Minutes 10.16.08

Minutes 10.16.08

University of Virginia School of  Medicine
Curriculum Committee
Minutes
10.16.08

Pediatric Conference Room, 4:00 p.m.                       

Present (underlined) were: Gretchen Arnold, Dan Becker, Robert Bloodgood, Megan Bray, Eugene Corbett, Thomas Gampper, Wendy Golden, Donald Innes (Chair), Keith Littlewood, Veronica Michaelsen, Mohan Nadkarni, Chris Peterson, Jerry Short, Linda Waggoner-Fountain, Bill Wilson, Mary Kate Worden, Jason Franasiak, Kira Mayo, Animesh Jain,   Debra Reed (secretary)

  1. Competency Based Curriculum.  The system developed by John Jackson and company has been expanded and refined since last demonstrated to the Curriculum Committee (12.13.07).  We will arrange a demonstration of the latest version for possible use in developing the new curriculum.

  2. Yearly Review of Data 2007-08.  Jerry Short presented the latest statistical data including incoming GPAs, USMLE/MCAT scores and exit questionnaires.

    Input data included
    MCAT Verbal
    MCAT Physical Science
    MCAT Biological Science/
    GPA

    Output data included:
    USMLE Step 1 Basic Science
    USMLE Step 2CK Clinical Knowledge
    USMLE Step 2CS Clinical Skills
    AAMC Graduation Questionnaire
    Student Evaluations of Courses

    Summary
    Strengths
    - Faculty
    - Academic preparation
    - Residents
    - Students
    - Support Staff

    Weaknesses
    - Clinical experience
    - Clinical relevance of some basic science courses. 

    The Committee discussed the data presented and what might be inferred from the data.

    Dr.

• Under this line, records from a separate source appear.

-- pv_equiv track=rewrite | github.com/petervn9/English-for-To | OpitonB_000_Main_final.py | _abs_to_index
-- ===== SOURCE A (Python) =====
-- def _abs_to_index(abspos: int, full_text: str) -> str:
--     lines = full_text.split("\n")
--     acc = 0
--     for line_no, line_text in enumerate(lines, start=1):
--         if acc + len(line_text) >= abspos:
--             return f"{line_no}.{abspos - acc}"
--         acc += len(line_text) + 1
--     last_line = len(lines)
--     last_col = len(lines[-1]) if lines else 0
--     return f"{last_line}.{last_col}"
-- ===== SOURCE B (Python) =====
-- def _abs_to_index(abspos: int, full_text: str) -> str:
--     line = 1
--     col = 0
--     for ch in full_text[:abspos]:
--         if ch == "\n":
--             line += 1
--             col = 0
--         else:
--             col += 1
--     return f"{line}.{col}"
-- ===== Notes on version B (the rewrite author's own statement) =====
-- stated objective: simpler
-- what changed: B replaces A's split-into-lines loop with accumulator, enumerate bookkeeping and separate end-of-text fallback by a single fold over the clamped prefix full_text[:abspos] that counts newlines and the characters since the last one.
-- outside the precondition, e.g. on _abs_to_index(-3, 'ab'): A returns '1.-3', B returns '1.0'; on _abs_to_index(-1, 'ab\ncd'): A returns '1.-1', B returns '2.1'
import Mathlib
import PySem

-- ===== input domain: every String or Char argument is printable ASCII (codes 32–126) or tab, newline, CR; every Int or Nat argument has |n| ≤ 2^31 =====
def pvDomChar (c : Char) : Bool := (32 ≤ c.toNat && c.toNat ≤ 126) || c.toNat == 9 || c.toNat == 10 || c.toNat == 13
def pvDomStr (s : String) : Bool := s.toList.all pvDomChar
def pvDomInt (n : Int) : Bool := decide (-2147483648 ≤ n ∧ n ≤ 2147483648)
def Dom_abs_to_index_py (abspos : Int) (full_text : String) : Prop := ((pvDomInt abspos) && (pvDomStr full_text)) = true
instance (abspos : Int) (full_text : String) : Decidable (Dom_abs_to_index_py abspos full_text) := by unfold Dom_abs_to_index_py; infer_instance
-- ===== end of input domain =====

-- ===== PORT A =====
-- B re-implements the position→"line.column" conversion as one fold over the clamped
-- prefix instead of A's split-into-lines loop with accumulator and fallback (objective: simpler).
-- shared formatting helper: the f-string f"{a}.{b}"
def pvLineStr (a b : Int) : String :=
  PySem.Str.join "" [PySem.Int.toStr a, ".", PySem.Int.toStr b]

-- A's for-loop over enumerate(lines, start=1): `some r` = early return, `none` = loop fell through
def pvLoopA (abspos : Int) : List (Int × List Char) → Int → Option String
  | [], _ => none
  | (lineNo, lineText) :: rest, acc =>
    if abspos ≤ acc + (lineText.length : Int) then some (pvLineStr lineNo (abspos - acc))
    else pvLoopA abspos rest (acc + (lineText.length : Int) + 1)

def abs_to_index_py (abspos : Int) (full_text : String) : String :=
  -- full_text.split("\n"): the nonempty-separator split, on code points (PySem.Chars.splitOn)
  let lines := PySem.Chars.splitOn full_text.toList ['\n']
  match pvLoopA abspos (PySem.List.enumerate lines 1) 0 with
  | some r => r
  | none =>
    let lastLine : Int := lines.length
    let lastCol : Int :=
      match PySem.List.pyGet? lines (-1) with   -- len(lines[-1]) if lines else 0
      | some l => (l.length : Int)
      | none => 0
    pvLineStr lastLine lastCol

-- ===== PORT B =====
def abs_to_index_py_alt (abspos : Int) (full_text : String) : String :=
  let pfx := PySem.List.slice full_text.toList none (some abspos)   -- full_text[:abspos]
  let p := pfx.foldl
    (fun (st : Int × Int) ch => if ch = '\n' then (st.1 + 1, 0) else (st.1, st.2 + 1)) (1, 0)
  pvLineStr p.1 p.2

-- ===== PRECONDITION & SPEC =====
-- Pre_ keeps only non-negative abspos: a negative absolute character position is outside the
-- natural domain of this conversion (A happens to report a negative column "1.<abspos>" there).
def Pre_abs_to_index_py (abspos : Int) (full_text : String) : Prop := 0 ≤ abspos
instance (abspos : Int) (full_text : String) : Decidable (Pre_abs_to_index_py abspos full_text) := by unfold Pre_abs_to_index_py; infer_instance
def pvWitness_abs_to_index_py : Int × String := (5, "ab\ncd\nef")
def Spec_abs_to_index_py (abspos : Int) (full_text : String) (out : String) : Prop := out = abs_to_index_py_alt abspos full_text
instance (abspos : Int) (full_text : String) (out : String) : Decidable (Spec_abs_to_index_py abspos full_text out) := by unfold Spec_abs_to_index_py; infer_instance

-- ===== CLAIM (what is proved, stated in full; the proofs are below) =====
def Claim_equal_abs_to_index_py : Prop := ∀ (abspos : Int) (full_text : String), Dom_abs_to_index_py abspos full_text → Pre_abs_to_index_py abspos full_text → Spec_abs_to_index_py abspos full_text (abs_to_index_py abspos full_text)

-- ===== LEMMAS AND PROOFS =====

def split1 : List Char → List Char × List (List Char)
  | [] => ([], [])
  | c :: cs =>
    let p := split1 cs
    if c = '\n' then ([], p.1 :: p.2) else (c :: p.1, p.2)

theorem splitOn_go_eq : ∀ (l : List Char) (fuel : Nat) (cur : List Char) (acc : List (List Char)),
    l.length < fuel →
    PySem.Chars.splitOn.go ['\n'] fuel l cur acc
      = acc.reverse ++ ((cur.reverse ++ (split1 l).1) :: (split1 l).2) := by
  intro l
  induction l with
  | nil =>
    intro fuel cur acc h
    cases fuel with
    | zero => omega
    | succ f => simp [PySem.Chars.splitOn.go, split1]
  | cons c rest ih =>
    intro fuel cur acc h
    cases fuel with
    | zero => simp at h
    | succ f =>
      rw [PySem.Chars.splitOn.go.eq_def]
      simp only []
      by_cases hc : c = '\n'
      · subst hc
        have hpre : List.isPrefixOf ['\n'] ('\n' :: rest) = true := by simp [List.isPrefixOf]
        simp only [hpre, if_pos, List.length_cons, List.drop_succ_cons, List.length_nil, List.drop_zero]
        rw [ih f [] _ (by simpa using h)]
        simp [split1]
      · have hpre : List.isPrefixOf ['\n'] (c :: rest) = false := by
          simp [List.isPrefixOf]
          exact fun he => hc he.symm
        simp only [hpre, Bool.false_eq_true, if_false]
        rw [ih f (c :: cur) acc (by simpa using h)]
        simp [split1, hc]

theorem splitOn_eq (cs : List Char) :
    PySem.Chars.splitOn cs ['\n'] = (split1 cs).1 :: (split1 cs).2 := by
  unfold PySem.Chars.splitOn
  rw [splitOn_go_eq _ _ _ _ (by omega)]
  simp

def pairL : List Nat → Int → Int × Int
  | [], _ => (0, 0)
  | k :: rest, n =>
    if n ≤ (k : Int) then (1, n)
    else
      match rest with
      | [] => (1, (k : Int))
      | r :: rs => ((pairL (r :: rs) (n - k - 1)).1 + 1, (pairL (r :: rs) (n - k - 1)).2)

def pvStep (st : Int × Int) (ch : Char) : Int × Int :=
  if ch = '\n' then (st.1 + 1, 0) else (st.1, st.2 + 1)

theorem foldl_pvStep_shift : ∀ (xs : List Char) (L C : Int),
    xs.foldl pvStep (L + 1, C) = ((xs.foldl pvStep (L, C)).1 + 1, (xs.foldl pvStep (L, C)).2) := by
  intro xs
  induction xs with
  | nil => intro L C; simp
  | cons c rest ih =>
    intro L C
    by_cases hc : c = '\n' <;> simp [List.foldl_cons, pvStep, hc, ih]

theorem main_fold_pairL : ∀ (cs : List Char) (m C : Nat),
    (cs.take m).foldl pvStep (1, (C : Int))
      = pairL ((C + (split1 cs).1.length) :: (split1 cs).2.map List.length) ((C : Int) + m) := by
  intro cs
  induction cs with
  | nil =>
    intro m C
    cases m <;> simp only [split1, List.take_nil, List.foldl_nil, List.map_nil] <;>
      rw [pairL.eq_def] <;> simp
  | cons c rest ih =>
    intro m C
    cases m with
    | zero =>
      simp only [List.take_zero, List.foldl_nil, Nat.cast_zero, add_zero]
      rw [pairL.eq_def]
      simp only []
      rw [if_pos (by push_cast; omega)]
    | succ k =>
      by_cases hc : c = '\n'
      · subst hc
        simp only [split1, List.take_succ_cons, List.foldl_cons, pvStep, reduceIte]
        rw [foldl_pvStep_shift]
        have hih := ih k 0
        simp only [Nat.cast_zero, zero_add] at hih
        rw [hih]
        conv_rhs => rw [pairL.eq_def]
        simp only [List.map_cons, List.length_nil, Nat.add_zero]
        rw [if_neg (by push_cast; omega)]
        have h2 : (C : Int) + (↑(k + 1) : Int) - C - 1 = (k : Int) := by push_cast; omega
        rw [h2]
      · simp only [split1, if_neg hc, List.take_succ_cons, List.foldl_cons, pvStep]
        rw [show ((1:Int), (C:Int) + 1) = ((1:Int), ((C+1 : Nat) : Int)) by push_cast; rfl]
        rw [ih k (C + 1)]
        have h1 : C + ((split1 rest).1.length + 1) = (C + 1) + (split1 rest).1.length := by omega
        have h2 : (C : Int) + (k + 1) = ((C + 1 : Nat) : Int) + k := by push_cast; omega
        simp only [List.length_cons]
        rw [h1]
        congr 1
        push_cast
        ring

theorem loopA_eq (abspos : Int) : ∀ (ls : List (List Char)) (l : List Char) (s acc : Int),
    (match pvLoopA abspos (PySem.List.enumerate (l :: ls) s) acc with
     | some r => r
     | none => pvLineStr (s - 1 + ((l :: ls).length : Int)) ((ls.getLastD l).length : Int))
    = pvLineStr (s - 1 + (pairL ((l :: ls).map List.length) (abspos - acc)).1)
        ((pairL ((l :: ls).map List.length) (abspos - acc)).2) := by
  intro ls
  induction ls with
  | nil =>
    intro l s acc
    rw [PySem.List.enumerate_cons, PySem.List.enumerate_nil, pvLoopA.eq_def]
    simp only [List.map_cons, List.map_nil]
    conv_rhs => rw [pairL.eq_def]
    simp only []
    by_cases hle : abspos ≤ acc + (l.length : Int)
    · rw [if_pos hle, if_pos (show abspos - acc ≤ (l.length : Int) by omega)]
      simp only []
      congr 1
      omega
    · rw [if_neg hle, if_neg (show ¬ abspos - acc ≤ (l.length : Int) by omega)]
      simp only [pvLoopA, List.length_cons, List.length_nil, List.getLastD]
      congr 1
  | cons l2 ls ih =>
    intro l s acc
    have hih := ih l2 (s + 1) (acc + (l.length : Int) + 1)
    rw [show abspos - (acc + (l.length : Int) + 1) = abspos - acc - l.length - 1 by omega] at hih
    rw [PySem.List.enumerate_cons, pvLoopA.eq_def]
    simp only [List.map_cons]
    conv_rhs => rw [pairL.eq_def]
    simp only []
    by_cases hle : abspos ≤ acc + (l.length : Int)
    · rw [if_pos hle, if_pos (show abspos - acc ≤ (l.length : Int) by omega)]
      simp only []
      congr 1
      omega
    · rw [if_neg hle, if_neg (show ¬ abspos - acc ≤ (l.length : Int) by omega)]
      cases hX : pvLoopA abspos (PySem.List.enumerate (l2 :: ls) (s + 1)) (acc + (l.length : Int) + 1) with
      | some r =>
        rw [hX] at hih
        simp only [List.map_cons] at hih
        rw [hih]
        simp only []
        congr 1
        omega
      | none =>
        rw [hX] at hih
        simp only [List.map_cons] at hih
        simp only [List.getLastD_cons]
        rw [show s - 1 + (((l :: l2 :: ls).length : Nat) : Int) = s + 1 - 1 + (((l2 :: ls).length : Nat) : Int) by simp]
        rw [hih]
        congr 1
        omega


theorem pyGet?_cons_neg_one {α : Type} (l : α) (ls : List α) :
    PySem.List.pyGet? (l :: ls) (-1) = some (ls.getLastD l) := by
  unfold PySem.List.pyGet? PySem.List.pyIdx?
  rw [if_neg (by omega), if_pos (by simp)]
  simp only [Option.bind]
  have h1 : (-(-1 : Int)).toNat = 1 := by decide
  rw [h1]
  have h2 : (l :: ls).length - 1 = ls.length := by simp
  rw [h2]
  rw [show (l :: ls)[ls.length]? = (l :: ls).getLast? by
    rw [List.getLast?_eq_getElem?]; simp]
  rw [List.getLastD_eq_getLast?]
  cases h : (l :: ls).getLast? with
  | some x => simp [List.getLast?_cons] at h ⊢; exact h.symm ▸ rfl
  | none => simp at h

-- ===== VERDICT (by name: the statement is the Claim_ definition above) =====
theorem abs_to_index_py_spec : Claim_equal_abs_to_index_py := by
  intro abspos full_text _dom hpre
  unfold Pre_abs_to_index_py at hpre
  unfold Spec_abs_to_index_py abs_to_index_py abs_to_index_py_alt
  dsimp only
  rw [splitOn_eq, PySem.List.slice_to _ hpre]
  have hB : List.foldl
      (fun (st : Int × Int) ch => if ch = '\n' then (st.1 + 1, 0) else (st.1, st.2 + 1)) (1, 0)
      (List.take abspos.toNat full_text.toList)
      = pairL (((split1 full_text.toList).1.length) ::
          (split1 full_text.toList).2.map List.length) abspos := by
    have h := main_fold_pairL full_text.toList abspos.toNat 0
    simp only [Nat.cast_zero, zero_add] at h
    rw [Int.toNat_of_nonneg hpre] at h
    exact h
  have hA := loopA_eq abspos (split1 full_text.toList).2 (split1 full_text.toList).1 1 0
  simp only [sub_self, zero_add, sub_zero, List.map_cons] at hA
  rw [pyGet?_cons_neg_one]
  simp only []
  rw [hA, hB]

Short noted that follow up data from matriculated students is difficult to get and even though residency programs have been surveyed only about 25% of those querried for information responded.  Confidentiality issues may be partially to blame for the low response rate.

  3. Continuation of Next Generation Medical Education Discussion.    Don Innes presented information from SMEC on the development of the new curriculum.

    SMEC:  Thoughts on a new curriculum

    Based on SMEC Executive committee meeting, 10/15/08. 

    Caution - make sure changes are well thought out and planned

    Commitment - need a commitment to getting teachers, including clinicians
    o This must come from "top-down" and be backed by appropriate financial support.

    Curriculum design
    o Not a strong desire for one particular system. An organ-system like approach (e.g, UNC curriculum) was favored by most students. We also feel that this is really just an extension of what is being already attempted in the 2nd year course.
    o Opposed to radical changes, as in proposals B or anonymous proposal

    Learning styles - need a mix of lecture and case based learning

    Time/Burden - make sure not too place too much of the learning burden of the new curriculum on students or attendings

    Mentorship - beneficial overall, need faculty support
    o Issues with mentoring - individual students will utilize the mentors to differing degrees. Also, finding 1:1 mentors is exceptionally difficult.
    o Strong support for a college system. This allows for a supportive community early on. Colleges could have several faculty members with students from all 4 years. This would provide mentoring from upperclass students as well as several faculty members. Students would have a variety of mentors to work with. 

    Clinical teaching - need to teach more clinical material early on if you will be testing with clinical vignettes on exams and on USMLE Gateway.

  4. A model for an integrated (systems based) curriculum matrix and an example of one representative system was put forth for discussion. The varying degree of undergraduate preparation for medical students was discussed and how this will impact a new integrated curriculum. More clinical skills should be taught and evaluated in the first two years of medical school - it was suggested that the use of a passport-like form might be useful. Coordination between the various disciplines in a system as well as coordination at a higher level between the systems is deemed very important and development plan will need to include both. Each system would be tested individually with one exam covering the various disciplines covered. Veronica Michaelsen has been provided a copy of the "Content in Color" developed a few years ago.  She will actively monitor the new curriculum to make sure pertinent topics do not fall through the cracks.